I am one of the core developers of JuliaPOMDP. The framework is a collection of algorithms and support tools for working with and solving Markov decision processes and their partially observable counterparts. It is written in Julia, and is aimed at both novices and experts in probabilistic planning and reinforcement learning.


The multi-agent deep reinforcement learning (MADRL) framework implements various multi-agent reinforcement learning environments. The framework implements multi-agent extensions of DQN, TRPO, and A3C.


Chimp is a modular framework for deep reinfrocement learning written in Python. It integrates with a number of existing deep learning frameworks (TenserFlow, Theano, Chainer) and provides a number of example models to get started.
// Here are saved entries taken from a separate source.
-- pv_equiv track=rewrite | github.com/kilomeow/git-data-tools | diff.py | parse_numeric
-- ===== SOURCE A (Python) =====
-- def parse_numeric(s):
--     a = [str()]
--     for c in s:
--         if c.isnumeric():
--             a[-1] += c
--         else:
--             if a[-1]: a.append(str())
--     if not a[-1]: a.pop(-1)
--     return tuple(map(int, a))
-- ===== SOURCE B (Python) =====
-- def parse_numeric(s):
--     nums = []
--     n = len(s)
--     i = 0
--     while i < n:
--         if s[i].isnumeric():
--             j = i + 1
--             while j < n and s[j].isnumeric():
--                 j += 1
--             nums.append(int(s[i:j]))
--             i = j
--         else:
--             i += 1
--     return tuple(nums)
-- ===== Notes on version B (the rewrite author's own statement) =====
-- stated objective: alternative
-- what changed: Replaces A's accumulator list of growing strings with sentinel empty-string/pop boundary logic by a two-pointer index scan: the outer loop skips non-numeric characters, the inner loop advances past each maximal numeric run, which is sliced out and converted once.
import Mathlib
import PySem

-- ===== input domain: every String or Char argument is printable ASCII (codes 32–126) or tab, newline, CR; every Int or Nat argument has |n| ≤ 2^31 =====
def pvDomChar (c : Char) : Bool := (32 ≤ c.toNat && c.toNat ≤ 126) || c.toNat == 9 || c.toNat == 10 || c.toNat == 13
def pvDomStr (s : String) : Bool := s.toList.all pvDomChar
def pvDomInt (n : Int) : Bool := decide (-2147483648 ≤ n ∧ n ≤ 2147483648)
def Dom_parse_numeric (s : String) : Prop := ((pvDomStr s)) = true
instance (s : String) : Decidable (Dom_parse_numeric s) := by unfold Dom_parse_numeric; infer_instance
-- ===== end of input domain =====

-- B replaces A's accumulator list of growing strings (sentinel-empty-string boundary logic)
-- by a two-pointer index scan: skip non-numeric chars, advance past each maximal numeric run,
-- slice it out and convert it once (alternative decomposition, same cost).

-- int(r) for a run r; on every run both programs build, r is a nonempty digit string, so
-- PySem.Int.ofChars? is some and the getD default is unreachable.
def pnInt (r : List Char) : Int := (PySem.Int.ofChars? r).getD 0

-- ===== PORT A =====
-- c.isnumeric() is ported as PySem.Chars.isdigit, exact on the ASCII domain Dom_parse_numeric.
-- one loop step of A: extend a[-1] by a digit, or close a nonempty a[-1] by appending ""
def pnStep (a : List (List Char)) (c : Char) : List (List Char) :=
  if PySem.Chars.isdigit c then a.dropLast ++ [a.getLastD [] ++ [c]]
  else if a.getLastD [] ≠ [] then a ++ [[]] else a

def parse_numeric (s : String) : List Int :=
  let a := s.toList.foldl pnStep [[]]
  let a := if a.getLastD [] = [] then a.dropLast else a
  a.map pnInt

-- ===== PORT B =====
-- the inner while of Source B: advance j past the numeric run
-- (fuel = remaining indices, makes the while-loop recursion structural; the guard j < length
--  already stops the loop before fuel runs out, so fuel never changes the computed value)
def pnScanJ (s : List Char) : Nat → Nat → Nat
  | 0, j => j
  | fuel + 1, j =>
    if h : j < s.length then
      if PySem.Chars.isdigit s[j] then pnScanJ s fuel (j + 1) else j
    else j

-- the outer while of Source B over index i (fuel as above)
def pnOuter (s : List Char) : Nat → Nat → List Int
  | 0, _ => []
  | fuel + 1, i =>
    if h : i < s.length then
      if PySem.Chars.isdigit s[i] then
        pnInt (PySem.List.slice s (some (i : Int))
            (some ((pnScanJ s (s.length - (i + 1)) (i + 1) : Nat) : Int)))
          :: pnOuter s fuel (pnScanJ s (s.length - (i + 1)) (i + 1))
      else pnOuter s fuel (i + 1)
    else []

def parse_numeric_alt (s : String) : List Int := pnOuter s.toList s.toList.length 0

-- ===== PRECONDITION & SPEC =====
def Spec_parse_numeric (s : String) (out : List Int) : Prop := out = parse_numeric_alt s
instance (s : String) (out : List Int) : Decidable (Spec_parse_numeric s out) := by unfold Spec_parse_numeric; infer_instance

-- ===== CLAIM (what is proved, stated in full; the proofs are below) =====
def Claim_equal_parse_numeric : Prop := ∀ (s : String), Dom_parse_numeric s → Spec_parse_numeric s (parse_numeric s)

-- ===== LEMMAS AND PROOFS =====

-- canonical run decomposition: pnR cur cs = the maximal digit runs of cur ++ cs, where cur is an
-- open run being built
def pnR (cur : List Char) : List Char → List (List Char)
  | [] => if cur = [] then [] else [cur]
  | c :: cs =>
    if PySem.Chars.isdigit c then pnR (cur ++ [c]) cs
    else (if cur = [] then [] else [cur]) ++ pnR [] cs

-- A's accumulator after the loop, split as done ++ pnA cur cs
def pnA (cur : List Char) : List Char → List (List Char)
  | [] => [cur]
  | c :: cs =>
    if PySem.Chars.isdigit c then pnA (cur ++ [c]) cs
    else if cur ≠ [] then cur :: pnA [] cs else pnA [] cs

theorem pnA_ne_nil (cs : List Char) (cur : List Char) : pnA cur cs ≠ [] := by
  induction cs generalizing cur with
  | nil => simp [pnA]
  | cons c cs ih =>
    simp only [pnA]
    split
    · exact ih _
    · split
      · simp
      · exact ih _

theorem foldl_pnStep (cs : List Char) (done : List (List Char)) (cur : List Char) :
    List.foldl pnStep (done ++ [cur]) cs = done ++ pnA cur cs := by
  induction cs generalizing done cur with
  | nil => simp [pnA]
  | cons c cs ih =>
    simp only [List.foldl_cons, pnStep, pnA]
    by_cases hd : PySem.Chars.isdigit c = true
    · simp only [hd, if_pos, List.dropLast_concat, List.getLastD_concat]
      rw [← ih done (cur ++ [c])]
    · simp only [hd, if_neg, Bool.false_eq_true, not_false_eq_true]
      by_cases hc : cur = []
      · subst hc
        simp only [List.getLastD_concat, ne_eq, not_true_eq_false, if_false, ih]
      · simp only [List.getLastD_concat, hc, ne_eq, not_false_eq_true, if_pos]
        rw [ih (done ++ [cur]) []]
        simp

theorem cons_getLastD {α : Type} (a : α) (l : List α) (d : α) (h : l ≠ []) :
    (a :: l).getLastD d = l.getLastD d := by
  cases l with
  | nil => exact absurd rfl h
  | cons b t => simp

theorem cons_dropLast {α : Type} (a : α) (l : List α) (h : l ≠ []) :
    (a :: l).dropLast = a :: l.dropLast := by
  cases l with
  | nil => exact absurd rfl h
  | cons b t => simp

-- finalize = A's trailing `if not a[-1]: a.pop(-1)`
theorem finalize_pnA (cs : List Char) (cur : List Char) :
    (if (pnA cur cs).getLastD [] = [] then (pnA cur cs).dropLast else pnA cur cs) = pnR cur cs := by
  induction cs generalizing cur with
  | nil =>
    simp only [pnA, pnR, List.getLastD_cons, List.getLastD_nil]
    by_cases hc : cur = [] <;> simp [hc]
  | cons c cs ih =>
    simp only [pnA, pnR]
    by_cases hd : PySem.Chars.isdigit c = true
    · simp only [hd, if_pos, ih]
    · simp only [hd, Bool.false_eq_true, if_neg, not_false_eq_true]
      by_cases hc : cur = []
      · simp only [hc, ne_eq, not_true_eq_false, if_false]
        exact ih []
      · simp only [hc, ne_eq, not_false_eq_true, if_pos]
        have hne := pnA_ne_nil cs ([] : List Char)
        rw [cons_getLastD _ _ _ hne, cons_dropLast _ _ hne]
        by_cases hl : (pnA [] cs).getLastD [] = []
        · rw [if_pos hl, ← ih [], if_pos hl]
          simp
        · rw [if_neg hl, ← ih [], if_neg hl]
          simp

def pnSpan : List Char → List Char × List Char
  | [] => ([], [])
  | c :: cs => if PySem.Chars.isdigit c then
      let p := pnSpan cs
      (c :: p.1, p.2)
    else ([], c :: cs)

-- B's j-scan vs the canonical decomposition with a nonempty open run
theorem pnR_span (cs : List Char) (cur : List Char) (h : cur ≠ []) :
    pnR cur cs = (cur ++ (pnSpan cs).1) :: pnR [] (pnSpan cs).2 := by
  induction cs generalizing cur with
  | nil => simp [pnR, pnSpan, h]
  | cons c cs ih =>
    simp only [pnR, pnSpan]
    by_cases hd : PySem.Chars.isdigit c = true
    · simp only [hd, if_pos]
      rw [ih (cur ++ [c]) (by simp)]
      simp
    · have hr : pnR ([] : List Char) (c :: cs) = pnR [] cs := by
        conv_lhs => simp only [pnR]
        rw [if_neg hd]
        simp
      simp only [hd, Bool.false_eq_true]
      rw [if_neg h]
      simp [hr]

theorem pnSpan_take (l : List Char) : l.take (pnSpan l).1.length = (pnSpan l).1 := by
  induction l with
  | nil => simp [pnSpan]
  | cons c cs ih =>
    simp only [pnSpan]
    by_cases hd : PySem.Chars.isdigit c = true
    · simp [hd, ih]
    · simp [hd]

theorem pnSpan_drop (l : List Char) : l.drop (pnSpan l).1.length = (pnSpan l).2 := by
  induction l with
  | nil => simp [pnSpan]
  | cons c cs ih =>
    simp only [pnSpan]
    by_cases hd : PySem.Chars.isdigit c = true
    · simp [hd, ih]
    · simp [hd]

theorem pnScanJ_spec (s : List Char) (fuel j : Nat) (hf : s.length - j ≤ fuel) :
    pnScanJ s fuel j = j + (pnSpan (s.drop j)).1.length := by
  induction fuel generalizing j with
  | zero =>
    rw [pnScanJ, List.drop_eq_nil_of_le (by omega)]
    simp [pnSpan]
  | succ fuel ih =>
    by_cases h : j < s.length
    · rw [pnScanJ, dif_pos h]
      by_cases hd : PySem.Chars.isdigit s[j] = true
      · rw [if_pos hd, ih (j + 1) (by omega), List.drop_eq_getElem_cons h]
        simp only [pnSpan, hd, if_pos, List.length_cons]
        omega
      · rw [if_neg hd, List.drop_eq_getElem_cons h]
        simp only [pnSpan]
        rw [if_neg hd]
        simp
    · rw [pnScanJ, dif_neg h, List.drop_eq_nil_of_le (by omega)]
      simp [pnSpan]

theorem pnOuter_eq (s : List Char) (fuel i : Nat) (hf : s.length - i ≤ fuel) :
    pnOuter s fuel i = List.map pnInt (pnR [] (s.drop i)) := by
  induction fuel generalizing i with
  | zero =>
    rw [pnOuter, List.drop_eq_nil_of_le (by omega)]
    simp [pnR]
  | succ fuel ih =>
    by_cases h : i < s.length
    · rw [pnOuter, dif_pos h]
      by_cases hd : PySem.Chars.isdigit s[i] = true
      · rw [if_pos hd]
        have hdrop : s.drop i = s[i] :: s.drop (i + 1) := List.drop_eq_getElem_cons h
        have hj : pnScanJ s (s.length - (i + 1)) (i + 1)
            = (i + 1) + (pnSpan (s.drop (i + 1))).1.length :=
          pnScanJ_spec s _ (i + 1) (by omega)
        have hlen : (pnSpan (s.drop (i + 1))).1.length ≤ s.length - (i + 1) := by
          have h1 := pnSpan_take (s.drop (i + 1))
          have h2 : (List.take (pnSpan (List.drop (i + 1) s)).1.length
              (List.drop (i + 1) s)).length ≤ (s.drop (i + 1)).length := by
            simp
          rw [h1] at h2
          simp at h2
          omega
        have hslice : PySem.List.slice s (some (i : Int))
            (some ((pnScanJ s (s.length - (i + 1)) (i + 1) : Nat) : Int))
            = s[i] :: (pnSpan (s.drop (i + 1))).1 := by
          rw [PySem.List.slice_natCast, hj, hdrop]
          have : i + 1 + (pnSpan (s.drop (i + 1))).1.length - i
              = (pnSpan (s.drop (i + 1))).1.length + 1 := by omega
          rw [this, List.take_succ_cons, pnSpan_take]
        have hdropj : s.drop (pnScanJ s (s.length - (i + 1)) (i + 1))
            = (pnSpan (s.drop (i + 1))).2 := by
          rw [hj, ← List.drop_drop, pnSpan_drop]
        have hR : pnR [] (s.drop i)
            = (s[i] :: (pnSpan (s.drop (i + 1))).1) :: pnR [] (pnSpan (s.drop (i + 1))).2 := by
          rw [hdrop]
          simp only [pnR]
          rw [if_pos hd]
          simp only [List.nil_append]
          rw [pnR_span (s.drop (i + 1)) [s[i]] (by simp)]
          simp
        rw [ih _ (by omega), hslice, hdropj, hR, List.map_cons]
      · rw [if_neg hd, ih (i + 1) (by omega), List.drop_eq_getElem_cons h]
        conv_rhs => simp only [pnR]
        rw [if_neg hd]
        simp
    · rw [pnOuter, dif_neg h, List.drop_eq_nil_of_le (by omega)]
      simp [pnR]

-- ===== VERDICT (by name: the statement is the Claim_ definition above) =====
theorem parse_numeric_spec : Claim_equal_parse_numeric := by
  intro s _
  unfold Spec_parse_numeric parse_numeric parse_numeric_alt
  have h0 : ([[]] : List (List Char)) = [] ++ [[]] := by simp
  rw [h0, foldl_pnStep s.toList [] []]
  simp only [List.nil_append]
  rw [finalize_pnA s.toList []]
  rw [pnOuter_eq s.toList s.toList.length 0 (by omega), List.drop_zero]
POMDPs.jl: A Framework for Sequential Decision Making under Uncertainty

Maxim Egorov, Zachary Sunberg, Edward Balaban, Tim Wheeler, Jayesh Gupta and Mykel Kochenderfer
Journal of Machine Learning Research, 2017
POMDPs.jl is an open-source framework for solving Markov decision processes (MDPs) and partially observable MDPs (POMDPs). POMDPs.jl allows users to specify sequential decision making problems with minimal effort without sacrificing the expressive nature of POMDPs, making this framework viable for both educational and research purposes.

Target Surveillance in Adversarial Environments Using POMDPs

Maxim Egorov, Mykel Kochenderfer and Jaak Uudmae
AAAI Conference on Artificial Intelligence (AAAI), 2016
This paper introduces an extension of the target surveillance problem in which the surveillance agent is exposed to an adversarial ballistic threat. The problem is formulated as a partially observable Markov decision process. We evaluate the performance of our algorithm against humans in a target surveillance video game.

Class Projects

Multi-Agent Deep Reinforcement Learning

This work introduces a novel approach for solving reinforcement learning problems in multi-agent settings. We propose a state reformulation of multi-agent problems that allows the system state to be represented in an image-like fashion. We then apply deep reinforcement learning techniques with a convolution neural network as the Q-value function approximator to learn distributed multi-agent policies.

Deep Reinforcement Learning in POMDPs

This project introduced a novel approach of solving partially observable Markov decision processes using deep Q-Networks (DQNs). We demonstrated that DQNs can learn good policies, but require significantly more computational power. We also showed that while the Q-values converge, the policies are sensitive to small perturbations, and do not converge even after long training cycles.